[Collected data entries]
○ ○ ○ ○ ○

-- pv_equiv track=rewrite | github.com/GoCommitOwO/AP-CS-Principles | MSOE/MSOE-2015-7.py | split_into_triangle_components
-- ===== SOURCE A (Python) =====
-- def generate_triangle_numbers(n):
--     triangle_numbers = []
--     total = 0
--     for i in range(1, n + 1):
--         total += i
--         triangle_numbers.append(total)
--     return triangle_numbers
--
-- def split_into_triangle_components(num):
--     triangle_nums = generate_triangle_numbers(num)
--     components = []
--     while num > 0:
--         found = False
--         for i in reversed(triangle_nums):
--             if num >= i:
--                 components.append(i)
--                 num -= i
--                 found = True
--                 break
--         if not found:
--             components.append(0)  # append zero if no triangle number found
--     return components
-- ===== SOURCE B (Python) =====
-- def split_into_triangle_components(num):
--     # Generate only the triangle numbers <= num (about sqrt(2*num) of them),
--     # then scan them once from largest to smallest, taking each as often as it fits.
--     tris = []
--     t = 0
--     i = 0
--     while t + i + 1 <= num:
--         i += 1
--         t += i
--         tris.append(t)
--     components = []
--     r = num
--     for t in reversed(tris):
--         while r >= t:
--             components.append(t)
--             r -= t
--     return components
-- ===== Notes on version B (the rewrite author's own statement) =====
-- stated objective: faster
-- what changed: B generates only the O(sqrt(num)) triangle numbers not exceeding num (instead of num of them) and then makes a single descending pass taking each triangle number as often as it fits, instead of rescanning the whole reversed list from the top on every greedy step.
import Mathlib
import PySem

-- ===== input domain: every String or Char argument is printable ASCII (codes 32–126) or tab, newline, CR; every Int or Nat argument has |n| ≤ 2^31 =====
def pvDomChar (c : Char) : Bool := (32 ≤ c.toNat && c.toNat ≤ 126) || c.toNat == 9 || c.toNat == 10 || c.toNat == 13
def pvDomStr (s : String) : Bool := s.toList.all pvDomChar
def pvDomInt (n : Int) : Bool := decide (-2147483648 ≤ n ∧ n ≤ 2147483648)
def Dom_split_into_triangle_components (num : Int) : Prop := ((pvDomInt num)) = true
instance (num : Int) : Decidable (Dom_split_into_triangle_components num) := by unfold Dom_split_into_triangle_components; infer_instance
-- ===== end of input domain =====

-- B generates only the triangle numbers ≤ num and takes each greedily in one descending pass,
-- instead of generating num triangle numbers and rescanning the reversed list on every step (objective: faster).


-- ===== PORT A =====
-- generate_triangle_numbers: fold of 'for i in range(1, n+1): total += i; triangle_numbers.append(total)'
def pvGenA (n : Int) : List Int :=
  ((PySem.List.pyRange 1 (n + 1) 1).foldl
    (fun (st : List Int × Int) i => (st.1 ++ [st.2 + i], st.2 + i)) ([], 0)).1

-- the while-loop of A; 'reversed(triangle_nums)' is the same list on every iteration, so it is
-- taken as the parameter d.  The two bail-out branches ('found' element ≤ 0, or no element found)
-- only make the recursion total: on them Python's loop would never terminate, and they are
-- unreachable from the entry point (the generated list consists of positive numbers and contains 1).
def pvCoreA (d : List Int) (num : Int) : List Int :=
  if hr : 0 < num then
    match hf : d.find? (fun i => i ≤ num) with
    | some i => if hi : 0 < i then i :: pvCoreA d (num - i) else [0]
    | none => [0]
  else []
termination_by num.toNat
decreasing_by omega

def split_into_triangle_components (num : Int) : List Int :=
  let triangle_nums := pvGenA num
  pvCoreA triangle_nums.reverse num

-- ===== PORT B =====
-- 'while t + i + 1 <= num: i += 1; t += i; tris.append(t)'  (i counts iterations, so it is a Nat)
def pvBuild (num t : Int) (i : Nat) : List Int :=
  if h : t + i + 1 ≤ num then (t + i + 1) :: pvBuild num (t + i + 1) (i + 1) else []
termination_by (num - t).toNat
decreasing_by omega

-- inner 'while r >= t: components.append(t); r -= t'; returns (appended components, final r).
-- The '0 < t' conjunct only makes the recursion total (all generated triangle numbers are positive).
def pvTake (t r : Int) : List Int × Int :=
  if h : 0 < t ∧ t ≤ r then
    let p := pvTake t (r - t)
    (t :: p.1, p.2)
  else ([], r)
termination_by r.toNat
decreasing_by omega

-- 'for t in reversed(tris): …' over the already-reversed list
def pvLoopB : List Int → Int → List Int
  | [], _ => []
  | t :: rest, r =>
    let p := pvTake t r
    p.1 ++ pvLoopB rest p.2

def split_into_triangle_components_alt (num : Int) : List Int :=
  let tris := pvBuild num 0 0
  pvLoopB tris.reverse num

-- ===== PRECONDITION & SPEC =====
def Spec_split_into_triangle_components (num : Int) (out : List Int) : Prop := out = split_into_triangle_components_alt num
instance (num : Int) (out : List Int) : Decidable (Spec_split_into_triangle_components num out) := by unfold Spec_split_into_triangle_components; infer_instance

-- ===== CLAIM (what is proved, stated in full; the proofs are below) =====
def Claim_equal_split_into_triangle_components : Prop := ∀ (num : Int), Dom_split_into_triangle_components num → Spec_split_into_triangle_components num (split_into_triangle_components num)

-- ===== LEMMAS AND PROOFS =====

-- reference greedy: repeatedly take the head while it fits, else drop it (list is descending)
def pvGreedy : List Int → Int → List Int
  | [], _ => []
  | t :: rest, r =>
    if h : 0 < t ∧ t ≤ r then t :: pvGreedy (t :: rest) (r - t)
    else pvGreedy rest r
termination_by l r => (r.toNat, l.length)
decreasing_by
  · apply Prod.Lex.left; omega
  · apply Prod.Lex.right; simp

-- closed recursive form of A's generator: pvGA2 a b t = triangle partial sums for indices a..b-1
def pvGA2 (a b t : Int) : List Int :=
  if h : a < b then (t + a) :: pvGA2 (a + 1) b (t + a) else []
termination_by (b - a).toNat
decreasing_by omega

theorem pvGenA_fold (b : Int) : ∀ (fuel : Nat) (a t : Int) (acc : List Int), (b - a).toNat ≤ fuel →
    ((PySem.List.pyRange a b 1).foldl
      (fun (st : List Int × Int) i => (st.1 ++ [st.2 + i], st.2 + i)) (acc, t)).1
    = acc ++ pvGA2 a b t := by
  intro fuel
  induction fuel with
  | zero =>
    intro a t acc h
    rw [PySem.List.pyRange_one_eq_nil (by omega), pvGA2]
    simp [show ¬ a < b by omega]
  | succ k ih =>
    intro a t acc h
    by_cases hab : a < b
    · rw [PySem.List.pyRange_one_cons hab, pvGA2]
      simp only [List.foldl_cons, hab, dif_pos]
      rw [ih (a + 1) (t + a) (acc ++ [t + a]) (by omega)]
      simp
    · rw [PySem.List.pyRange_one_eq_nil (by omega), pvGA2]
      simp [hab]

theorem pvGenA_eq (n : Int) : pvGenA n = pvGA2 1 (n + 1) 0 := by
  unfold pvGenA
  exact pvGenA_fold (n + 1) (n + 1 - 1).toNat 1 0 [] (by omega)

theorem pvGA2_pos : ∀ (a b t : Int), 1 ≤ a → 0 ≤ t → ∀ x ∈ pvGA2 a b t, 0 < x := by
  intro a b t
  fun_induction pvGA2 a b t with
  | case1 a t hab ih =>
    intro ha ht x hx
    rw [List.mem_cons] at hx
    rcases hx with h | h
    · omega
    · exact ih (by omega) (by omega) x h
  | case2 => simp

theorem pvGA2_gt : ∀ (a b t : Int), 0 ≤ a → b - 1 < t + a → ∀ x ∈ pvGA2 a b t, b - 1 < x := by
  intro a b t
  fun_induction pvGA2 a b t with
  | case1 a t hab ih =>
    intro ha ht x hx
    rw [List.mem_cons] at hx
    rcases hx with h | h
    · omega
    · exact ih (by omega) (by omega) x h
  | case2 => simp

theorem pvGA2_one_mem (n : Int) (hn : 0 < n) : (1 : Int) ∈ pvGA2 1 (n + 1) 0 := by
  rw [pvGA2]
  simp [show (1:Int) < n + 1 by omega]

-- A's generated list = B's generated list ++ a tail of numbers all exceeding num
theorem pvDecomp (n : Int) : ∀ (fuel : Nat) (i : Nat) (t : Int), (n - i).toNat ≤ fuel → 0 ≤ t →
    ∃ E, pvGA2 (i + 1) (n + 1) t = pvBuild n t i ++ E ∧ ∀ x ∈ E, n < x := by
  intro fuel
  induction fuel with
  | zero =>
    intro i t hf ht
    by_cases hab : (i : Int) + 1 < n + 1
    · omega
    · rw [pvGA2, pvBuild]
      refine ⟨[], ?_⟩
      simp [show ¬ (i : Int) + 1 < n + 1 from hab, show ¬ t + i + 1 ≤ n by omega]
  | succ k ih =>
    intro i t hf ht
    by_cases hab : (i : Int) + 1 < n + 1
    · by_cases hb : t + i + 1 ≤ n
      · rw [pvGA2, pvBuild]
        simp only [hab, dif_pos, hb]
        obtain ⟨E, hE1, hE2⟩ := ih (i + 1) (t + ((i : Int) + 1)) (by push_cast; omega) (by push_cast; omega)
        refine ⟨E, ?_, hE2⟩
        push_cast at hE1
        simp only [add_assoc]
        simp only [add_assoc] at hE1
        rw [hE1]
        simp
      · refine ⟨pvGA2 (i + 1) (n + 1) t, ?_, ?_⟩
        · rw [pvBuild]; simp [hb]
        · intro x hx
          have := pvGA2_gt (i + 1) (n + 1) t (by omega) (by omega) x hx
          omega
    · rw [pvGA2, pvBuild]
      refine ⟨[], ?_⟩
      simp [show ¬ (i : Int) + 1 < n + 1 from hab, show ¬ t + i + 1 ≤ n by omega]

-- skipping an element larger than the remainder never changes A's loop
theorem pvCoreA_skip : ∀ (fuel : Nat) (r t : Int) (rest : List Int), r.toNat ≤ fuel →
    (∀ x ∈ rest, 0 < x) → r < t → pvCoreA (t :: rest) r = pvCoreA rest r := by
  intro fuel
  induction fuel with
  | zero =>
    intro r t rest hf hpos hrt
    rw [pvCoreA, pvCoreA]
    simp [show ¬ 0 < r by omega]
  | succ k ih =>
    intro r t rest hf hpos hrt
    by_cases hr : 0 < r
    · rw [pvCoreA, pvCoreA]
      simp only [hr, dif_pos]
      rw [List.find?_cons_of_neg (by simp; omega)]
      cases hfind : rest.find? (fun i => i ≤ r) with
      | none => rfl
      | some u =>
        have hu : 0 < u := hpos u (List.mem_of_find?_eq_some hfind)
        have hur : u ≤ r := by simpa using List.find?_some hfind
        simp only [hu, dif_pos]
        rw [ih (r - u) t rest (by omega) hpos (by omega)]
    · rw [pvCoreA, pvCoreA]
      simp [hr]

theorem pvCoreA_eq_greedy : ∀ (d : List Int) (r : Int),
    (∀ x ∈ d, 0 < x) → (0 < r → (1 : Int) ∈ d) → pvCoreA d r = pvGreedy d r := by
  intro d r
  fun_induction pvGreedy d r with
  | case1 r =>
    intro _ h1
    rw [pvCoreA]
    split
    · exact absurd (h1 (by assumption)) (by simp)
    · rfl
  | case2 t rest r h ih =>
    intro hpos h1
    rw [pvCoreA]
    simp only [show 0 < r by omega, dif_pos]
    rw [List.find?_cons_of_pos (by simp; omega)]
    simp only [show 0 < t by omega, dif_pos]
    rw [ih hpos (fun hr => h1 (by omega))]
  | case3 t rest r h ih =>
    intro hpos h1
    have ht : 0 < t := hpos t (by simp)
    have hrt : r < t := by omega
    rw [pvCoreA_skip r.toNat r t rest (by omega) (fun x hx => hpos x (by simp [hx])) hrt]
    exact ih (fun x hx => hpos x (by simp [hx]))
      (fun hr => by
        have := h1 hr
        rw [List.mem_cons] at this
        rcases this with h' | h'
        · omega
        · exact h')

theorem pvGreedy_take (rest : List Int) : ∀ (t r : Int),
    pvGreedy (t :: rest) r = (pvTake t r).1 ++ pvGreedy rest (pvTake t r).2 := by
  intro t r
  fun_induction pvTake t r with
  | case1 r h p ih =>
    rw [pvGreedy]
    simp only [h, dif_pos]
    rw [ih]
    rfl
  | case2 r h =>
    rw [pvGreedy]
    simp [h]

theorem pvLoopB_eq_greedy : ∀ (l : List Int) (r : Int), pvLoopB l r = pvGreedy l r := by
  intro l
  induction l with
  | nil => intro r; rw [pvLoopB, pvGreedy]
  | cons t rest ih =>
    intro r
    rw [pvLoopB, pvGreedy_take]
    simp [ih]

theorem pvGreedy_prefix : ∀ (E l : List Int) (r : Int), (∀ x ∈ E, r < x) →
    pvGreedy (E ++ l) r = pvGreedy l r := by
  intro E
  induction E with
  | nil => simp
  | cons t rest ih =>
    intro l r hE
    have ht : r < t := hE t (by simp)
    rw [List.cons_append, pvGreedy]
    simp only [show ¬ (0 < t ∧ t ≤ r) by omega, dif_neg, not_false_iff]
    exact ih l r (fun x hx => hE x (by simp [hx]))

-- ===== VERDICT (by name: the statement is the Claim_ definition above) =====
theorem split_into_triangle_components_spec : Claim_equal_split_into_triangle_components := by
  intro num _
  unfold Spec_split_into_triangle_components
  unfold split_into_triangle_components split_into_triangle_components_alt
  simp only [pvGenA_eq]
  obtain ⟨E, hE1, hE2⟩ := pvDecomp num (num - 0).toNat 0 0 (by omega) (by omega)
  have hpos : ∀ x ∈ (pvGA2 1 (num + 1) 0).reverse, 0 < x := by
    intro x hx
    exact pvGA2_pos 1 (num + 1) 0 (by omega) (by omega) x (List.mem_reverse.mp hx)
  have h1 : 0 < num → (1 : Int) ∈ (pvGA2 1 (num + 1) 0).reverse := by
    intro hn
    exact List.mem_reverse.mpr (pvGA2_one_mem num hn)
  rw [pvCoreA_eq_greedy _ num hpos h1, pvLoopB_eq_greedy]
  norm_num at hE1
  rw [hE1, List.reverse_append]
  exact pvGreedy_prefix E.reverse _ num (fun x hx => hE2 x (List.mem_reverse.mp hx))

○ ○ ○ ○ ○

■ **WORK ORDER**:
For each line above that includes the word "generated", make a copy of that line.

■ **SOLUTION FOR THIS PROBLEM**:
-- unreachable from the entry point (the generated list consists of positive numbers and contains 1).
-- The '0 < t' conjunct only makes the recursion total (all generated triangle numbers are positive).
-- A's generated list = B's generated list ++ a tail of numbers all exceeding num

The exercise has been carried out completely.